Bujumbura yönetimi, BM'nin geçen hafta açıkladığı, ülkede 2016-2018 yıllarında insanlığa karşı suçlar işlendiğine yönelik raporunu kesin bir dille reddetmiş ve siyasi bir amaç taşıdığını savunmuştu.
BM İnsan Hakları Yüksek Komiserliği ve BM Burundi Soruşturma Komisyonu tarafından 5 Eylül'de açıklanan raporda, Burundi'de 2016 yılından bu yana iktidar partisinin gençlik kanadı, istihbarat teşkilatı ile polis tarafından insanlığa karşı suçlar, yargısız infazlar, zorla kaybetmeler, keyfi tutuklamalar, işkence ve diğer acımasız, insani olmayan, küçültücü muameleler işlendiği ileri sürülmüştü.
Raporda, bu eylemlerin kurbanlarının genelde hükümet karşıtları olduğu iddia edilmiş, insan hakları ihlalleri ve buna karşı alınan önlemlerin yetersizliğine dikkat çekilerek, BM İnsan Hakları Konseyi'nin komisyonun görev süresini uzatması istenmişti.
Komisyon 2016'da kurulmuştu
Komisyon, BM İnsan Hakları Konseyi tarafından 2016'da ülkedeki hak ihlallerini incelemek için kurulmuştu.

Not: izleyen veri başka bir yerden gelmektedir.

-- pv_equiv track=rewrite | github.com/wallaceblaia/ValeTTS-Colab | valetts/data/preprocessing/text_en.py | _basic_english_g2p
-- ===== SOURCE A (Python) =====
-- def _basic_english_g2p(text: str) -> str:
--     """Mapeamento básico G2P para inglês (fallback)."""
--     # Mapeamento muito básico - em produção usar phonemizer
--     basic_map = {
--         "a": "æ",
--         "e": "ɛ",
--         "i": "ɪ",
--         "o": "ɑ",
--         "u": "ʌ",
--         "th": "θ",
--         "sh": "ʃ",
--         "ch": "tʃ",
--         "ng": "ŋ",
--         "ph": "f",
--         "gh": "f",
--         "ck": "k",
--     }
--
--     result = text
--     for graph, phoneme in basic_map.items():
--         result = result.replace(graph, phoneme)
--
--     return result
-- ===== SOURCE B (Python) =====
-- def _basic_english_g2p(text: str) -> str:
--     """Single left-to-right scan with digraph priority instead of 12 replace passes."""
--     digraphs = {"th": "θ", "sh": "ʃ", "ch": "tʃ", "ng": "ŋ", "ph": "f", "gh": "f", "ck": "k"}
--     vowels = {"a": "æ", "e": "ɛ", "i": "ɪ", "o": "ɑ", "u": "ʌ"}
--     out = []
--     i = 0
--     n = len(text)
--     while i < n:
--         two = text[i:i + 2]
--         if two in digraphs:
--             out.append(digraphs[two])
--             i += 2
--         elif text[i] in vowels:
--             out.append(vowels[text[i]])
--             i += 1
--         else:
--             out.append(text[i])
--             i += 1
--     return "".join(out)
-- ===== Notes on version B (the rewrite author's own statement) =====
-- stated objective: alternative
-- what changed: B replaces A's twelve sequential full-string str.replace passes with a single left-to-right index scan that checks the 2-char digraph map first, then the vowel map, and emits the output in one traversal.
import Mathlib
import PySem

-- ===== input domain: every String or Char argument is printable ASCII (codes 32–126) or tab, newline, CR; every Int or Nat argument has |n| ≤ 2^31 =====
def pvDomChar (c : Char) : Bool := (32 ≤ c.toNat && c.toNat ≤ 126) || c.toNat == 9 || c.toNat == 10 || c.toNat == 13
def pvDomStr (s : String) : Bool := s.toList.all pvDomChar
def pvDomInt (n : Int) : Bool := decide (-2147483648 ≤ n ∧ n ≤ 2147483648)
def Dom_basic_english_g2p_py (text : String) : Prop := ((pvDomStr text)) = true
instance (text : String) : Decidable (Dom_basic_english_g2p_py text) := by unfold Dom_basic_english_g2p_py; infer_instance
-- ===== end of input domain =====

-- B replaces A's twelve sequential str.replace passes with one left-to-right scan (digraph-first);
-- objective: alternative single-pass decomposition, same exact output (not measured faster).

-- ===== PORT A =====
-- the dict literal of _basic_english_g2p, in insertion order
def pvBasicMap : PySem.Dict String String :=
  PySem.Dict.ofList
    [("a","æ"), ("e","ɛ"), ("i","ɪ"), ("o","ɑ"), ("u","ʌ"),
     ("th","θ"), ("sh","ʃ"), ("ch","tʃ"), ("ng","ŋ"),
     ("ph","f"), ("gh","f"), ("ck","k")]

-- for graph, phoneme in basic_map.items(): result = result.replace(graph, phoneme)
def basic_english_g2p_py (text : String) : String :=
  pvBasicMap.items.foldl (fun result gp => PySem.Str.replace result gp.1 gp.2) text

-- ===== PORT B =====
-- Source B's digraph and vowel dicts, keys as 1-/2-char lists of chars
def pvDigraphs : List (List Char × List Char) :=
  [(['t','h'],['θ']), (['s','h'],['ʃ']), (['c','h'],['t','ʃ']), (['n','g'],['ŋ']),
   (['p','h'],['f']), (['g','h'],['f']), (['c','k'],['k'])]

def pvVowels : List (Char × Char) :=
  [('a','æ'), ('e','ɛ'), ('i','ɪ'), ('o','ɑ'), ('u','ʌ')]

-- Source B's while loop over i: `two = text[i:i+2]` is the 1-char slice in the last position
-- (the one-element pattern), the 2-char slice otherwise; each branch advances i by 2 or 1.
def pvScanGo : List Char → List Char
  | [] => []
  | c :: [] =>
    match List.lookup [c] pvDigraphs with
    | some v => v ++ pvScanGo []
    | none =>
      match List.lookup c pvVowels with
      | some v => v :: pvScanGo []
      | none => c :: pvScanGo []
  | c :: c1 :: t =>
    match List.lookup [c, c1] pvDigraphs with
    | some v => v ++ pvScanGo t
    | none =>
      match List.lookup c pvVowels with
      | some v => v :: pvScanGo (c1 :: t)
      | none => c :: pvScanGo (c1 :: t)

-- "".join(out)
def basic_english_g2p_py_alt (text : String) : String :=
  String.ofList (pvScanGo text.toList)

Burundi hükümeti, komisyonda yer alan müfettişlerle iş birliği yapmayı reddetmiş, Ekim 2017'de de Uluslararası Ceza Mahkemesi'nden çekildiğini duyurmuştu.
Bujumbura yönetimi, BM İnsan Hakları Yüksek Komiseri'ni ülke hakkında aleyhinde raporlar hazırlamakla suçlayarak, komiserin ülkedeki ofisiyle iş birliğini sonlandırmıştı.
Burundi, 13 yıldır iktidardaki Devlet Başkanı Pierre Nkurunziza'nın, hükümetle silahlı gruplar arasında Ağustos 2000'de imzalanan Aruşa Anlaşması'nda yer alan "devlet başkanının yalnızca iki kez seçilebileceğine" ilişkin maddeye rağmen Nisan 2015'te üçüncü kez devlet başkanlığı için adaylığını açıklamasının ardından başlayan siyasi kriz ve şiddet olaylarıyla mücadele ediyor.
BM Mülteciler Yüksek Komiserliği'nin 31 Ağustos tarihli son verilerine göre, şiddet olaylarında binden fazla insan öldü, 400 bin kişi de evlerini terk etmek zorunda kaldı.